Elina Stüssi


2024

pdf bib
Part-of-Speech Tagging of 16th-Century Latin with GPT
Elina Stüssi | Phillip Ströbel
Proceedings of the 8th Joint SIGHUM Workshop on Computational Linguistics for Cultural Heritage, Social Sciences, Humanities and Literature (LaTeCH-CLfL 2024)

Part-of-speech tagging is foundational to natural language processing, transcending mere linguistic functions. However, taggers optimized for Classical Latin struggle when faced with diverse linguistic eras shaped by the language ́s evolution. Exploring 16th-century Latin from the correspondence and assessing five Latin treebanks, we focused on carefully evaluating tagger accuracy and refining Large Language Models for improved performance in this nuanced linguistic context. Our discoveries unveiled the competitive accuracies of different versions of GPT, particularly after fine-tuning. Notably, our best fine-tuned model soared to an average accuracy of 88.99% over the treebank data, underscoring the remarkable adaptability and learning capabilities when fine-tuned to the specific intricacies of Latin texts.
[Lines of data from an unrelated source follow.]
-- pv_equiv track=rewrite | github.com/OTOYO1020/ChatDev_Intermediate | WareHouse/B_179_DefaultOrganization_20250503084025/dice_roll.py | check_doublets
-- ===== SOURCE A (Python) =====
-- def check_doublets(dice_rolls):
--     '''
--     Check for consecutive doublets in a list of dice rolls.
--     Parameters:
--     dice_rolls (list of tuples): A list where each tuple contains two integers representing a dice roll.
--     Returns:
--     str: "YES" if there are at least one set of three consecutive doublets, otherwise "NO".
--     '''
--     doublet_count = 0
--     N = len(dice_rolls)
--     for i in range(N - 2):
--         if (dice_rolls[i][0] == dice_rolls[i][1] and
--             dice_rolls[i + 1][0] == dice_rolls[i + 1][1] and
--             dice_rolls[i + 2][0] == dice_rolls[i + 2][1]):
--             doublet_count += 1
--     return "YES" if doublet_count >= 1 else "NO"
-- ===== SOURCE B (Python) =====
-- def check_doublets(dice_rolls):
--     streak = 0
--     for roll in dice_rolls:
--         if roll[0] == roll[1]:
--             streak += 1
--             if streak >= 3:
--                 return "YES"
--         else:
--             streak = 0
--     return "NO"
-- ===== Notes on version B (the rewrite author's own statement) =====
-- stated objective: simpler
-- what changed: Replaces A's counting of all overlapping three-roll windows (indexed triple test per position) with a single streak counter over the rolls that returns 'YES' as soon as three consecutive doublets are seen.
import Mathlib
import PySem

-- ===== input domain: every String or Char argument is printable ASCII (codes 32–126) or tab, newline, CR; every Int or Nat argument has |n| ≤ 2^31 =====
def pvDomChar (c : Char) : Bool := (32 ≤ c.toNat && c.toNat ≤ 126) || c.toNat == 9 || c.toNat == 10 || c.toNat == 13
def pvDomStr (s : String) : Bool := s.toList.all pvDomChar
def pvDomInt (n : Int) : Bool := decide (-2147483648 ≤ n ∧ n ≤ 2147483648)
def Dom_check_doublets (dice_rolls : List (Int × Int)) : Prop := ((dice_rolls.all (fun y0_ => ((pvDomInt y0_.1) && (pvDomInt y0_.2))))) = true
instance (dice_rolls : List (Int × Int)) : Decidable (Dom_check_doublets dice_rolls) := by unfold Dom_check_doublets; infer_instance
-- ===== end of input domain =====

-- B changes the algorithmic decomposition (streak counter with early exit instead of
-- counting overlapping index windows); same return value everywhere, not claimed faster.

-- ===== PORT A =====
-- A counts, for every i in range(N-2), whether rolls i, i+1, i+2 are all doublets,
-- then answers from count >= 1.  The if-condition is the helper windowA; indices are
-- always in range, so the `none` branch (Python's IndexError) is unreachable.
def windowA (dice_rolls : List (Int × Int)) (i : Int) : Bool :=
  match PySem.List.pyGet? dice_rolls i, PySem.List.pyGet? dice_rolls (i + 1),
        PySem.List.pyGet? dice_rolls (i + 2) with
  | some a, some b, some c => a.1 == a.2 && b.1 == b.2 && c.1 == c.2
  | _, _, _ => false

def check_doublets (dice_rolls : List (Int × Int)) : String :=
  let N : Int := dice_rolls.length
  let doublet_count : Int :=
    (PySem.List.pyRange 0 (N - 2) 1).foldl
      (fun c i => if windowA dice_rolls i then c + 1 else c) 0
  if doublet_count ≥ 1 then "YES" else "NO"

-- ===== PORT B =====
-- B keeps a running streak of consecutive doublets and returns "YES" as soon as it
-- reaches 3 (the early `return` of Source B is the "YES" branch of the recursion).
def altGo : List (Int × Int) → Nat → String
  | [], _ => "NO"
  | roll :: rest, streak =>
    if roll.1 == roll.2 then
      if streak + 1 ≥ 3 then "YES" else altGo rest (streak + 1)
    else altGo rest 0

def check_doublets_alt (dice_rolls : List (Int × Int)) : String :=
  altGo dice_rolls 0

-- ===== PRECONDITION & SPEC =====
def Spec_check_doublets (dice_rolls : List (Int × Int)) (out : String) : Prop := out = check_doublets_alt dice_rolls
instance (dice_rolls : List (Int × Int)) (out : String) : Decidable (Spec_check_doublets dice_rolls out) := by unfold Spec_check_doublets; infer_instance

-- ===== CLAIM (what is proved, stated in full; the proofs are below) =====
def Claim_equal_check_doublets : Prop := ∀ (dice_rolls : List (Int × Int)), Dom_check_doublets dice_rolls → Spec_check_doublets dice_rolls (check_doublets dice_rolls)

-- ===== LEMMAS AND PROOFS =====

-- isD p: the roll p is a doublet.
def isD (p : Int × Int) : Bool := p.1 == p.2

-- fr l: length of the maximal doublet prefix of l.
def fr : List (Int × Int) → Nat
  | [] => 0
  | p :: r => if isD p then fr r + 1 else 0

-- W l: some position starts a run of at least three doublets.
def W (l : List (Int × Int)) : Prop := ∃ k : Nat, 3 ≤ fr (l.drop k)

theorem W_nil : ¬ W ([] : List (Int × Int)) := by
  rintro ⟨k, hk⟩
  simp [List.drop_nil, fr] at hk

theorem W_cons (p : Int × Int) (r : List (Int × Int)) :
    W (p :: r) ↔ 3 ≤ fr (p :: r) ∨ W r := by
  constructor
  · rintro ⟨k, hk⟩
    cases k with
    | zero => exact Or.inl (by simpa using hk)
    | succ k => exact Or.inr ⟨k, by simpa using hk⟩
  · rintro (h | ⟨k, hk⟩)
    · exact ⟨0, by simpa using h⟩
    · exact ⟨k + 1, by simpa using hk⟩

theorem fr3_W (l : List (Int × Int)) (h : 3 ≤ fr l) : W l := ⟨0, by simpa using h⟩

-- n ≤ fr m iff the first n entries exist and are doublets.
theorem fr_ge_iff (m : List (Int × Int)) (n : Nat) :
    n ≤ fr m ↔ ∀ j < n, ∃ p, m[j]? = some p ∧ isD p = true := by
  induction m generalizing n with
  | nil =>
    cases n with
    | zero => simp [fr]
    | succ n =>
      simp only [fr, List.getElem?_nil]
      constructor
      · omega
      · intro h; rcases h 0 (by omega) with ⟨p, hp, _⟩; cases hp
  | cons p r ih =>
    cases n with
    | zero => simp
    | succ n =>
      by_cases hd : isD p = true
      · simp only [fr, hd, if_pos]
        rw [Nat.succ_le_succ_iff, ih]
        constructor
        · intro h j hj
          cases j with
          | zero => exact ⟨p, by simp, hd⟩
          | succ j => simpa using h j (by omega)
        · intro h j hj
          simpa using h (j + 1) (by omega)
      · have hfr : fr (p :: r) = 0 := by simp [fr, hd]
        rw [hfr]
        constructor
        · omega
        · intro h
          rcases h 0 (by omega) with ⟨q, hq, hq2⟩
          simp only [List.getElem?_cons_zero, Option.some.injEq] at hq
          subst hq; exact absurd hq2 hd

-- ===== B side: altGo characterised by streak + first run / W =====
theorem altGo_iff (l : List (Int × Int)) (s : Nat) (hs : s < 3) :
    altGo l s = "YES" ↔ 3 ≤ s + fr l ∨ W l := by
  induction l generalizing s with
  | nil =>
    simp only [altGo, fr]
    constructor
    · intro h; exact absurd h (by decide)
    · rintro (h | h)
      · omega
      · exact absurd h W_nil
  | cons p r ih =>
    by_cases hp : (p.1 == p.2) = true
    · have hfr : fr (p :: r) = fr r + 1 := by simp [fr, isD, hp]
      simp only [altGo]
      rw [if_pos hp, hfr]
      by_cases h3 : s + 1 ≥ 3
      · rw [if_pos h3]
        constructor
        · intro _; left; omega
        · intro _; rfl
      · rw [if_neg h3, ih (s + 1) (by omega), W_cons, hfr]
        constructor
        · rintro (h | h)
          · left; omega
          · right; right; exact h
        · rintro (h | h | h)
          · left; omega
          · left; omega
          · right; exact h
    · have hfr : fr (p :: r) = 0 := by simp [fr, isD, hp]
      simp only [altGo]
      rw [if_neg hp, ih 0 (by omega), W_cons, hfr]
      constructor
      · rintro (h | h)
        · right; right; exact fr3_W r (by omega)
        · right; right; exact h
      · rintro (h | h | h)
        · omega
        · omega
        · right; exact h

theorem alt_yes_iff (l : List (Int × Int)) : check_doublets_alt l = "YES" ↔ W l := by
  rw [check_doublets_alt, altGo_iff l 0 (by omega)]
  constructor
  · rintro (h | h)
    · exact fr3_W l (by omega)
    · exact h
  · exact Or.inr

theorem alt_total (l : List (Int × Int)) :
    check_doublets_alt l = "YES" ∨ check_doublets_alt l = "NO" := by
  rw [check_doublets_alt]
  generalize (0 : Nat) = s
  induction l generalizing s with
  | nil => right; rfl
  | cons p r ih =>
    simp only [altGo]
    by_cases hp : (p.1 == p.2) = true
    · rw [if_pos hp]
      by_cases h3 : s + 1 ≥ 3
      · rw [if_pos h3]; left; rfl
      · rw [if_neg h3]; exact ih _
    · rw [if_neg hp]; exact ih _

-- ===== A side: the counting fold is positive iff some window qualifies =====
theorem if_pos_iff_of_ne {p : Prop} [Decidable p] {c d : String} (hne : c ≠ d) :
    ((if p then c else d) = c ↔ p) := by
  split_ifs with h
  · exact iff_of_true rfl h
  · exact iff_of_false (fun hh => hne hh.symm) h

theorem foldl_pos {P : Int → Bool} (L : List Int) (c : Int) (hc : 0 ≤ c) :
    1 ≤ L.foldl (fun c i => if P i then c + 1 else c) c ↔ 1 ≤ c ∨ ∃ i ∈ L, P i = true := by
  induction L generalizing c with
  | nil => simp
  | cons x L ih =>
    simp only [List.foldl_cons, List.mem_cons]
    by_cases hx : P x = true
    · rw [if_pos hx, ih (c + 1) (by omega)]
      constructor
      · intro _; right; exact ⟨x, Or.inl rfl, hx⟩
      · intro _; left; omega
    · rw [if_neg hx, ih c hc]
      constructor
      · rintro (h | ⟨i, hi, hPi⟩)
        · left; exact h
        · right; exact ⟨i, Or.inr hi, hPi⟩
      · rintro (h | ⟨i, hi, hPi⟩)
        · left; exact h
        · rcases hi with rfl | hi
          · exact absurd hPi hx
          · right; exact ⟨i, hi, hPi⟩

theorem a_yes_iff (l : List (Int × Int)) : check_doublets l = "YES" ↔ W l := by
  simp only [check_doublets]
  rw [if_pos_iff_of_ne (by decide : ("YES" : String) ≠ "NO"), ge_iff_le,
    foldl_pos _ 0 le_rfl]
  constructor
  · rintro (h | ⟨i, hi, hPi⟩)
    · omega
    · rw [PySem.List.mem_pyRange_one] at hi
      obtain ⟨hi0, hi2⟩ := hi
      refine ⟨i.toNat, ?_⟩
      rw [fr_ge_iff]
      intro j hj
      have hlen : i.toNat + j < l.length := by omega
      have hj0 : PySem.List.pyGet? l i = some l[i.toNat] := by
        have h := PySem.List.pyGet?_ofNat l i.toNat (by omega)
        rwa [show ((i.toNat : Nat) : Int) = i by omega] at h
      have hj1 : PySem.List.pyGet? l (i + 1) = some l[i.toNat + 1] := by
        have h := PySem.List.pyGet?_ofNat l (i.toNat + 1) (by omega)
        rwa [show ((i.toNat + 1 : Nat) : Int) = i + 1 by omega] at h
      have hj2 : PySem.List.pyGet? l (i + 2) = some l[i.toNat + 2] := by
        have h := PySem.List.pyGet?_ofNat l (i.toNat + 2) (by omega)
        rwa [show ((i.toNat + 2 : Nat) : Int) = i + 2 by omega] at h
      simp only [windowA, hj0, hj1, hj2, Bool.and_eq_true] at hPi
      refine ⟨l[i.toNat + j], by rw [List.getElem?_drop]; simp [hlen], ?_⟩
      interval_cases j
      · simpa [isD] using hPi.1.1
      · simpa [isD] using hPi.1.2
      · simpa [isD] using hPi.2
  · rintro ⟨k, hk⟩
    rw [fr_ge_iff] at hk
    obtain ⟨a, ha, hda⟩ := hk 0 (by omega)
    obtain ⟨b, hb, hdb⟩ := hk 1 (by omega)
    obtain ⟨cc, hcc, hdcc⟩ := hk 2 (by omega)
    rw [List.getElem?_drop] at ha hb hcc
    have hlen : k + 2 < l.length := by
      by_contra h
      rw [List.getElem?_eq_none (by omega)] at hcc
      cases hcc
    right
    refine ⟨(k : Int), PySem.List.mem_pyRange_one.mpr ⟨by omega, by omega⟩, ?_⟩
    have h0 : PySem.List.pyGet? l (k : Int) = some l[k] :=
      PySem.List.pyGet?_ofNat l k (by omega)
    have h1 : PySem.List.pyGet? l ((k : Int) + 1) = some l[k + 1] := by
      have h := PySem.List.pyGet?_ofNat l (k + 1) (by omega)
      rwa [show ((k + 1 : Nat) : Int) = (k : Int) + 1 by omega] at h
    have h2 : PySem.List.pyGet? l ((k : Int) + 2) = some l[k + 2] := by
      have h := PySem.List.pyGet?_ofNat l (k + 2) (by omega)
      rwa [show ((k + 2 : Nat) : Int) = (k : Int) + 2 by omega] at h
    have ea : l[k]? = some a := by simpa using ha
    have eb : l[k + 1]? = some b := by simpa using hb
    have ec : l[k + 2]? = some cc := by simpa using hcc
    rw [List.getElem?_eq_getElem (by omega)] at ea eb ec
    simp only [windowA, h0, h1, h2, Bool.and_eq_true]
    rw [(Option.some.injEq _ _).mp ea, (Option.some.injEq _ _).mp eb,
      (Option.some.injEq _ _).mp ec]
    simp only [isD] at hda hdb hdcc
    exact ⟨⟨hda, hdb⟩, hdcc⟩

theorem a_total (l : List (Int × Int)) :
    check_doublets l = "YES" ∨ check_doublets l = "NO" := by
  simp only [check_doublets]
  split_ifs
  · left; rfl
  · right; rfl

-- ===== VERDICT (by name: the statement is the Claim_ definition above) =====
theorem check_doublets_spec : Claim_equal_check_doublets := by
  intro l _
  unfold Spec_check_doublets
  rcases a_total l with hA | hA <;> rcases alt_total l with hB | hB <;>
    rw [hA, hB]
  · exact absurd ((alt_yes_iff l).mpr ((a_yes_iff l).mp hA)) (by rw [hB]; decide)
  · exact absurd ((a_yes_iff l).mpr ((alt_yes_iff l).mp hB)) (by rw [hA]; decide)
-- B replaces A's per-element dict re-sorting and quadratic dedup scan by one sort plus a
-- single run-grouping scan (objective: faster).

-- ===== PORT A =====
-- The first 'for' loop carries (freq_dict, sorted_freq_dict); 'sorted(freq_dict.items())'
-- sorts (key, value) tuples, ported exactly with sorted2.
def sorting_integer_list (input_integer_list : List Int) : List Int × (List (Int × Int)) :=
  let st := input_integer_list.foldl
    (fun (st : PySem.Dict Int Int × PySem.Dict Int Int) cur_num =>
      let fd := if st.1.contains cur_num
        then st.1.insert cur_num (st.1.getD cur_num 0 + 1)
        else st.1.insert cur_num 1
      (fd, PySem.Dict.ofList (PySem.List.sorted2 fd.items Prod.fst Prod.snd)))
    (PySem.Dict.empty, PySem.Dict.empty)
  let sort_freq_list := (PySem.List.pyRange 0 (PySem.List.len input_integer_list)).foldl
    (fun acc cur_index =>
      if acc.contains (PySem.List.pyGetD input_integer_list cur_index 0)
      then acc
      else acc ++ [PySem.List.pyGetD input_integer_list cur_index 0]) ([] : List Int)
  (PySem.List.sorted sort_freq_list (fun x => x) true, st.2.items)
Next to emphasising GPT’s part-of-speech tagging capabilities, our second aim is to strengthen taggers ́ adaptability across different periods. We establish solid groundwork for using Large Language Models in specific natural language processing tasks where part-of-speech tagging is often employed as a pre-processing step. This work significantly advances the use of modern language models in interpreting historical language, bridging the gap between past linguistic epochs and modern computational linguistics.